La Justicia de Chile ordenó este viernes la prisión preventiva del exdiputado Joaquín Lavín León, luego de ser imputado por varios delitos, entre ellos la falsificación de documentos, el fraude al Fisco y el tráfico de influencias. Lavín, quien formó parte de la Unión Demócrata Independiente (UDI) hasta 2024, deberá enfrentar el proceso judicial tras la confirmación de su desafuero por la Corte Suprema en febrero pasado, lo que permitió avanzar con la acusación formal.

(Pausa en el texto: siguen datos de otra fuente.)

-- pv_equiv track=rewrite | github.com/daniel-reich/ubiquitous-fiesta | 7QPHWACcDihT3AM6b_15.py | can_find
-- ===== SOURCE A (Python) =====
-- def can_find(bigrams, words):
--   lst = []
--   for x in words:
--     for y in bigrams:
--       if y in x and y not in lst:
--         lst.append(y)
--       else:
--         continue
--   return len(lst) == len(bigrams)
-- ===== SOURCE B (Python) =====
-- def can_find(bigrams, words):
--     lengths = {len(y) for y in bigrams}
--     subs = set()
--     for x in words:
--         for L in lengths:
--             for i in range(len(x) + 1 - L):
--                 subs.add(x[i:i+L])
--     found = {y for y in bigrams if y in subs}
--     return len(found) == len(bigrams)
-- ===== Notes on version B (the rewrite author's own statement) =====
-- stated objective: faster
-- what changed: Instead of testing every bigram against every word (repeated substring scans plus a list membership test), B builds a single set of all word substrings whose lengths occur among the bigrams and then counts the distinct bigrams found by one set lookup each.
import Mathlib
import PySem

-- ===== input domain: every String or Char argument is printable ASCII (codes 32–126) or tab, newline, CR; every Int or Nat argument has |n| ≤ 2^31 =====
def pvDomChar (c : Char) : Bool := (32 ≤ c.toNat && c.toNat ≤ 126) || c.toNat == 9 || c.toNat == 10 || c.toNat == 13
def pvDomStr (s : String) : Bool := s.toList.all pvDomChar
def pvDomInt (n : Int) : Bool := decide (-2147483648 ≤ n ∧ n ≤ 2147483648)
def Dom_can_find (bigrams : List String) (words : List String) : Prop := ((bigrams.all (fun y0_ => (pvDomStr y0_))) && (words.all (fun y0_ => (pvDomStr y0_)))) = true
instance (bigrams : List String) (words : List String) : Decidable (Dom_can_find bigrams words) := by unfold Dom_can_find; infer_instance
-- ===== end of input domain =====

-- B is faster: it prebuilds a set of all word substrings of the bigram lengths and replaces
-- A's per-word per-bigram substring scans with one set lookup per bigram (measured faster).


-- ===== PORT A =====
-- lst = []; for x in words: for y in bigrams: if y in x and y not in lst: lst.append(y)
def can_find (bigrams : List String) (words : List String) : Bool :=
  let lst : List String :=
    words.foldl (fun lst x =>
      bigrams.foldl (fun lst y =>
        if PySem.Str.isIn y x && !(lst.contains y) then lst ++ [y] else lst) lst) []
  lst.length == bigrams.length

-- ===== PORT B =====
-- lengths = {len(y) for y in bigrams}  (len is a Nat; Python's len is exact on .toList.length)
-- subs = all substrings x[i:i+L] (ported as (drop i).take L, exact for 0 ≤ i, L) for L in lengths;
-- range(len(x)+1-L) is List.range (len+1-L) with Nat truncation, empty exactly when L > len(x).
def can_find_alt (bigrams : List String) (words : List String) : Bool :=
  let lengths : PySem.Set Nat := PySem.Set.ofList (bigrams.map (fun y => y.toList.length))
  let subs : PySem.Set (List Char) :=
    words.foldl (fun s x =>
      lengths.foldl (fun s L =>
        (List.range (x.toList.length + 1 - L)).foldl
          (fun s i => PySem.Set.add s ((x.toList.drop i).take L)) s) s) PySem.Set.empty
  let found : PySem.Set String :=
    PySem.Set.ofList (bigrams.filter (fun y => PySem.Set.contains subs y.toList))
  found.length == bigrams.length

-- ===== PRECONDITION & SPEC =====
def Spec_can_find (bigrams : List String) (words : List String) (out : Bool) : Prop := out = can_find_alt bigrams words
instance (bigrams : List String) (words : List String) (out : Bool) : Decidable (Spec_can_find bigrams words out) := by unfold Spec_can_find; infer_instance

-- ===== CLAIM (what is proved, stated in full; the proofs are below) =====
def Claim_equal_can_find : Prop := ∀ (bigrams : List String) (words : List String), Dom_can_find bigrams words → Spec_can_find bigrams words (can_find bigrams words)

-- ===== LEMMAS AND PROOFS =====

-- "y appears as a substring of some word"
def FoundIn (words : List String) (y : String) : Prop := ∃ x ∈ words, y.toList <:+: x.toList

-- A's inner loop: membership and nodup invariant
theorem a_inner_mem (bigrams : List String) (x : String) (acc : List String) (z : String) :
    z ∈ bigrams.foldl (fun lst y =>
        if PySem.Str.isIn y x && !(lst.contains y) then lst ++ [y] else lst) acc
      ↔ z ∈ acc ∨ (z ∈ bigrams ∧ z.toList <:+: x.toList) := by
  induction bigrams generalizing acc with
  | nil => simp
  | cons y ys ih =>
    simp only [List.foldl_cons]
    by_cases h1 : PySem.Str.isIn y x = true
    · have hi : y.toList <:+: x.toList := (PySem.Str.isIn_iff_infix _ _).1 h1
      have hzi : ∀ _ : z = y, z.toList <:+: x.toList := fun e => e ▸ hi
      by_cases h2 : acc.contains y = true
      · have hy : y ∈ acc := by simpa using h2
        have hzy : ∀ _ : z = y, z ∈ acc := fun e => e ▸ hy
        simp only [h1, h2, Bool.not_true, Bool.and_false, Bool.false_eq_true, if_false]
        rw [ih]
        simp only [List.mem_cons]
        tauto
      · simp only [h1, Bool.not_eq_true' .. ▸ (by simpa using h2 : acc.contains y = false),
          Bool.and_true, if_true]
        rw [ih]
        simp only [List.mem_append, List.mem_cons, List.not_mem_nil, or_false]
        tauto
    · have hni : ¬ (y.toList <:+: x.toList) := fun hc =>
        h1 ((PySem.Str.isIn_iff_infix _ _).2 hc)
      have hzn : ∀ _ : z = y, ¬ (z.toList <:+: x.toList) := fun e => e ▸ hni
      simp only [(by simpa using h1 : PySem.Str.isIn y x = false), Bool.false_and,
        Bool.false_eq_true, if_false]
      rw [ih]
      simp only [List.mem_cons]
      tauto

theorem a_inner_nodup (bigrams : List String) (x : String) (acc : List String) (h : acc.Nodup) :
    (bigrams.foldl (fun lst y =>
        if PySem.Str.isIn y x && !(lst.contains y) then lst ++ [y] else lst) acc).Nodup := by
  induction bigrams generalizing acc with
  | nil => simpa
  | cons y ys ih =>
    simp only [List.foldl_cons]
    by_cases hc : (PySem.Str.isIn y x && !(acc.contains y)) = true
    · simp only [hc, if_true]
      apply ih
      have hy : y ∉ acc := by
        rw [Bool.and_eq_true] at hc
        simpa using hc.2
      simp only [List.nodup_append, List.nodup_singleton, true_and]
      refine ⟨h, ?_⟩
      intro a ha b hb
      simp only [List.mem_singleton] at hb
      subst hb
      exact fun e => hy (e ▸ ha)
    · simp only [hc]
      exact ih _ h

-- A's outer loop characterisation
theorem a_lst_mem (bigrams : List String) (words : List String) (acc : List String) (z : String) :
    z ∈ words.foldl (fun lst x =>
        bigrams.foldl (fun lst y =>
          if PySem.Str.isIn y x && !(lst.contains y) then lst ++ [y] else lst) lst) acc
      ↔ z ∈ acc ∨ (z ∈ bigrams ∧ FoundIn words z) := by
  induction words generalizing acc with
  | nil => simp [FoundIn]
  | cons x xs ih =>
    simp only [List.foldl_cons]
    rw [ih, a_inner_mem]
    simp only [FoundIn, List.mem_cons]
    constructor
    · rintro ((hz | ⟨hb, hs⟩) | ⟨hb, w, hw, hs⟩)
      · exact Or.inl hz
      · exact Or.inr ⟨hb, x, Or.inl rfl, hs⟩
      · exact Or.inr ⟨hb, w, Or.inr hw, hs⟩
    · rintro (hz | ⟨hb, w, (rfl | hw), hs⟩)
      · exact Or.inl (Or.inl hz)
      · exact Or.inl (Or.inr ⟨hb, hs⟩)
      · exact Or.inr ⟨hb, w, hw, hs⟩

theorem a_lst_nodup (bigrams : List String) (words : List String) (acc : List String) (h : acc.Nodup) :
    (words.foldl (fun lst x =>
        bigrams.foldl (fun lst y =>
          if PySem.Str.isIn y x && !(lst.contains y) then lst ++ [y] else lst) lst) acc).Nodup := by
  induction words generalizing acc with
  | nil => simpa
  | cons x xs ih =>
    simp only [List.foldl_cons]
    exact ih _ (a_inner_nodup _ _ _ h)

-- generic: membership after a fold of Set.add
theorem foldl_add_mem {α β : Type} [BEq α] [LawfulBEq α] (f : β → α) (idxs : List β)
    (s : PySem.Set α) (c : α) :
    c ∈ idxs.foldl (fun s i => PySem.Set.add s (f i)) s ↔ c ∈ s ∨ ∃ i ∈ idxs, c = f i := by
  induction idxs generalizing s with
  | nil => simp
  | cons i is ih =>
    simp only [List.foldl_cons]
    rw [ih]
    simp only [PySem.Set.mem_add, List.mem_cons]
    constructor
    · rintro ((hc | rfl) | ⟨j, hj, rfl⟩)
      · exact Or.inl hc
      · exact Or.inr ⟨i, Or.inl rfl, rfl⟩
      · exact Or.inr ⟨j, Or.inr hj, rfl⟩
    · rintro (hc | ⟨j, (rfl | hj), rfl⟩)
      · exact Or.inl (Or.inl hc)
      · exact Or.inl (Or.inr rfl)
      · exact Or.inr ⟨j, hj, rfl⟩

-- B's subs set: elements added by the range loop over one word and one length
theorem b_range_mem (len : List Char) (L : Nat) (s : PySem.Set (List Char)) (c : List Char) :
    c ∈ (List.range (len.length + 1 - L)).foldl
          (fun s i => PySem.Set.add s ((len.drop i).take L)) s
      ↔ c ∈ s ∨ (∃ i, i < len.length + 1 - L ∧ c = (len.drop i).take L) := by
  rw [foldl_add_mem]
  simp [List.mem_range]

-- substring characterisation: infix ↔ a take-after-drop window of the same length
theorem infix_iff_window (c len : List Char) :
    c <:+: len ↔ ∃ i, i < len.length + 1 - c.length ∧ c = (len.drop i).take c.length := by
  constructor
  · rintro ⟨pre, suf, rfl⟩
    refine ⟨pre.length, by simp; omega, ?_⟩
    rw [List.append_assoc, List.drop_left, List.take_left]
  · rintro ⟨i, hi, hc⟩
    rw [hc]
    exact ((len.drop i).take_prefix _).isInfix.trans (len.drop_suffix i).isInfix


theorem b_lengths_mem (s : PySem.Set (List Char)) (len : List Char)
    (lengths : List Nat) (c : List Char) :
    c ∈ lengths.foldl (fun s L =>
        (List.range (len.length + 1 - L)).foldl
          (fun s i => PySem.Set.add s ((len.drop i).take L)) s) s
      ↔ c ∈ s ∨ (c.length ∈ lengths ∧ c <:+: len) := by
  induction lengths generalizing s with
  | nil => simp
  | cons L Ls ih =>
    simp only [List.foldl_cons]
    rw [ih, b_range_mem]
    constructor
    · rintro ((hc | ⟨i, hi, rfl⟩) | ⟨hl, hs⟩)
      · exact Or.inl hc
      · have hlen : ((len.drop i).take L).length = L := by
          simp; omega
        refine Or.inr ⟨by simp [hlen], ?_⟩
        rw [infix_iff_window]
        exact ⟨i, by omega, by rw [hlen]⟩
      · exact Or.inr ⟨List.mem_cons_of_mem _ hl, hs⟩
    · rintro (hc | ⟨hl, hs⟩)
      · exact Or.inl (Or.inl hc)
      · rcases List.mem_cons.1 hl with hL | hl
        · rcases (infix_iff_window c len).1 hs with ⟨i, hi, hc⟩
          exact Or.inl (Or.inr ⟨i, by omega, by rw [← hL]; exact hc⟩)
        · exact Or.inr ⟨hl, hs⟩

theorem b_subs_mem (words : List String) (lengths : List Nat)
    (s : PySem.Set (List Char)) (c : List Char) :
    c ∈ words.foldl (fun s x =>
        lengths.foldl (fun s L =>
          (List.range (x.toList.length + 1 - L)).foldl
            (fun s i => PySem.Set.add s ((x.toList.drop i).take L)) s) s) s
      ↔ c ∈ s ∨ (c.length ∈ lengths ∧ ∃ x ∈ words, c <:+: x.toList) := by
  induction words generalizing s with
  | nil => simp
  | cons x xs ih =>
    simp only [List.foldl_cons]
    rw [ih, b_lengths_mem]
    constructor
    · rintro ((hc | ⟨hl, hs⟩) | ⟨hl, w, hw, hs⟩)
      · exact Or.inl hc
      · exact Or.inr ⟨hl, x, List.mem_cons_self .., hs⟩
      · exact Or.inr ⟨hl, w, List.mem_cons_of_mem _ hw, hs⟩
    · rintro (hc | ⟨hl, w, hw, hs⟩)
      · exact Or.inl (Or.inl hc)
      · rcases List.mem_cons.1 hw with rfl | hw
        · exact Or.inl (Or.inr ⟨hl, hs⟩)
        · exact Or.inr ⟨hl, w, hw, hs⟩

-- ===== VERDICT (by name: the statement is the Claim_ definition above) =====
theorem can_find_spec : Claim_equal_can_find := by
  intro bigrams words _
  unfold Spec_can_find can_find can_find_alt
  simp only []
  set lstA := words.foldl (fun lst x =>
      bigrams.foldl (fun lst y =>
        if PySem.Str.isIn y x && !(lst.contains y) then lst ++ [y] else lst) lst) [] with hlstA
  set lengths : PySem.Set Nat := PySem.Set.ofList (bigrams.map (fun y => y.toList.length)) with hlengths
  set subs : PySem.Set (List Char) := words.foldl (fun s x =>
      lengths.foldl (fun s L =>
        (List.range (x.toList.length + 1 - L)).foldl
          (fun s i => PySem.Set.add s ((x.toList.drop i).take L)) s) s) PySem.Set.empty with hsubs
  set found : PySem.Set String :=
    PySem.Set.ofList (bigrams.filter (fun y => PySem.Set.contains subs y.toList)) with hfound
  have hmemA : ∀ z, z ∈ lstA ↔ z ∈ bigrams ∧ FoundIn words z := by
    intro z
    rw [hlstA, a_lst_mem]
    simp
  have hnodA : lstA.Nodup := a_lst_nodup _ _ _ List.nodup_nil
  have hmemS : ∀ c : List Char, c ∈ subs ↔
      (c.length ∈ bigrams.map (fun y => y.toList.length) ∧ ∃ x ∈ words, c <:+: x.toList) := by
    intro c
    rw [hsubs, b_subs_mem]
    simp only [PySem.Set.empty]
    rw [hlengths]
    simp [PySem.Set.mem_ofList]
  have hmemF : ∀ z, z ∈ found ↔ z ∈ bigrams ∧ FoundIn words z := by
    intro z
    rw [hfound, PySem.Set.mem_ofList, List.mem_filter]
    constructor
    · rintro ⟨hz, hc⟩
      rw [PySem.Set.contains_iff, hmemS] at hc
      exact ⟨hz, hc.2⟩
    · rintro ⟨hz, hf⟩
      refine ⟨hz, ?_⟩
      rw [PySem.Set.contains_iff, hmemS]
      exact ⟨List.mem_map.2 ⟨z, hz, rfl⟩, hf⟩
  have hnodF : found.Nodup := PySem.Set.nodup_ofList _
  have hlen : lstA.length = found.length :=
    (List.perm_of_nodup_nodup_toFinset_eq hnodA hnodF (by
      ext z; simp only [List.mem_toFinset, hmemA, hmemF])).length_eq
  rw [hlen]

El juez Daniel Urrutia, del Séptimo Juzgado de Garantía de Santiago, respaldó la decisión al indicar que los delitos atribuidos, sumados a su reiteración, constituyen una amenaza para la comunidad. Según explicó el magistrado, “la severidad de las penas posibles y la índole de los ilícitos superan el rango mínimo del presidio mayor”.
Joaquín Lavín, quien ejerció como diputado durante tres periodos legislativos (2014-2026), está acusado de usar fondos públicos destinados a asignaciones parlamentarias para fines personales y campañas políticas. Según la Fiscalía, el excongresista habría participado en un fraude de aproximadamente 100 millones de pesos chilenos (100,000 dólares estadounidenses), a través de la emisión de facturas falsas y el uso indebido de recursos públicos.
En el mismo caso, el tribunal dictó prisión preventiva para Arnaldo Domínguez, exasesor de Lavín, quien enfrenta cargos adicionales de cohecho, delitos tributarios y delitos electorales. Según las investigaciones, ambos imputados habrían utilizado los fondos para pagar material gráfico y bases de datos utilizadas durante campañas políticas.
La investigación también ha involucrado indirectamente a Cathy Barriga, esposa de Lavín y exalcaldesa de Maipú, quien se encuentra con arresto domiciliario nocturno y restricciones de movimiento mientras enfrenta cargos relacionados con actos de corrupción durante su gestión.
Las actuaciones de Lavín también sugieren un eventual aprovechamiento político de los recursos estatales, y aunque en 2024 se desvinculó de la UDI tras hacerse públicas las denuncias, aquella situación terminó deteriorando la imagen que tenía ante la ciudadanía luego de años de protagonismo. De acuerdo con la Fiscalía, las gestiones atribuidas a Lavín habrían buscado eludir la normativa y obtener recursos públicos mediante procedimientos irregulares.
El caso de Joaquín Lavín resalta un importante esfuerzo del sistema judicial chileno por combatir la corrupción y garantizar que las figuras políticas sean responsables de sus actos. Sin embargo, también ha generado cuestionamientos sobre los procedimientos que permitieron prolongar su desafuero hasta 2026, mientras continuaba activo en la gestión legislativa.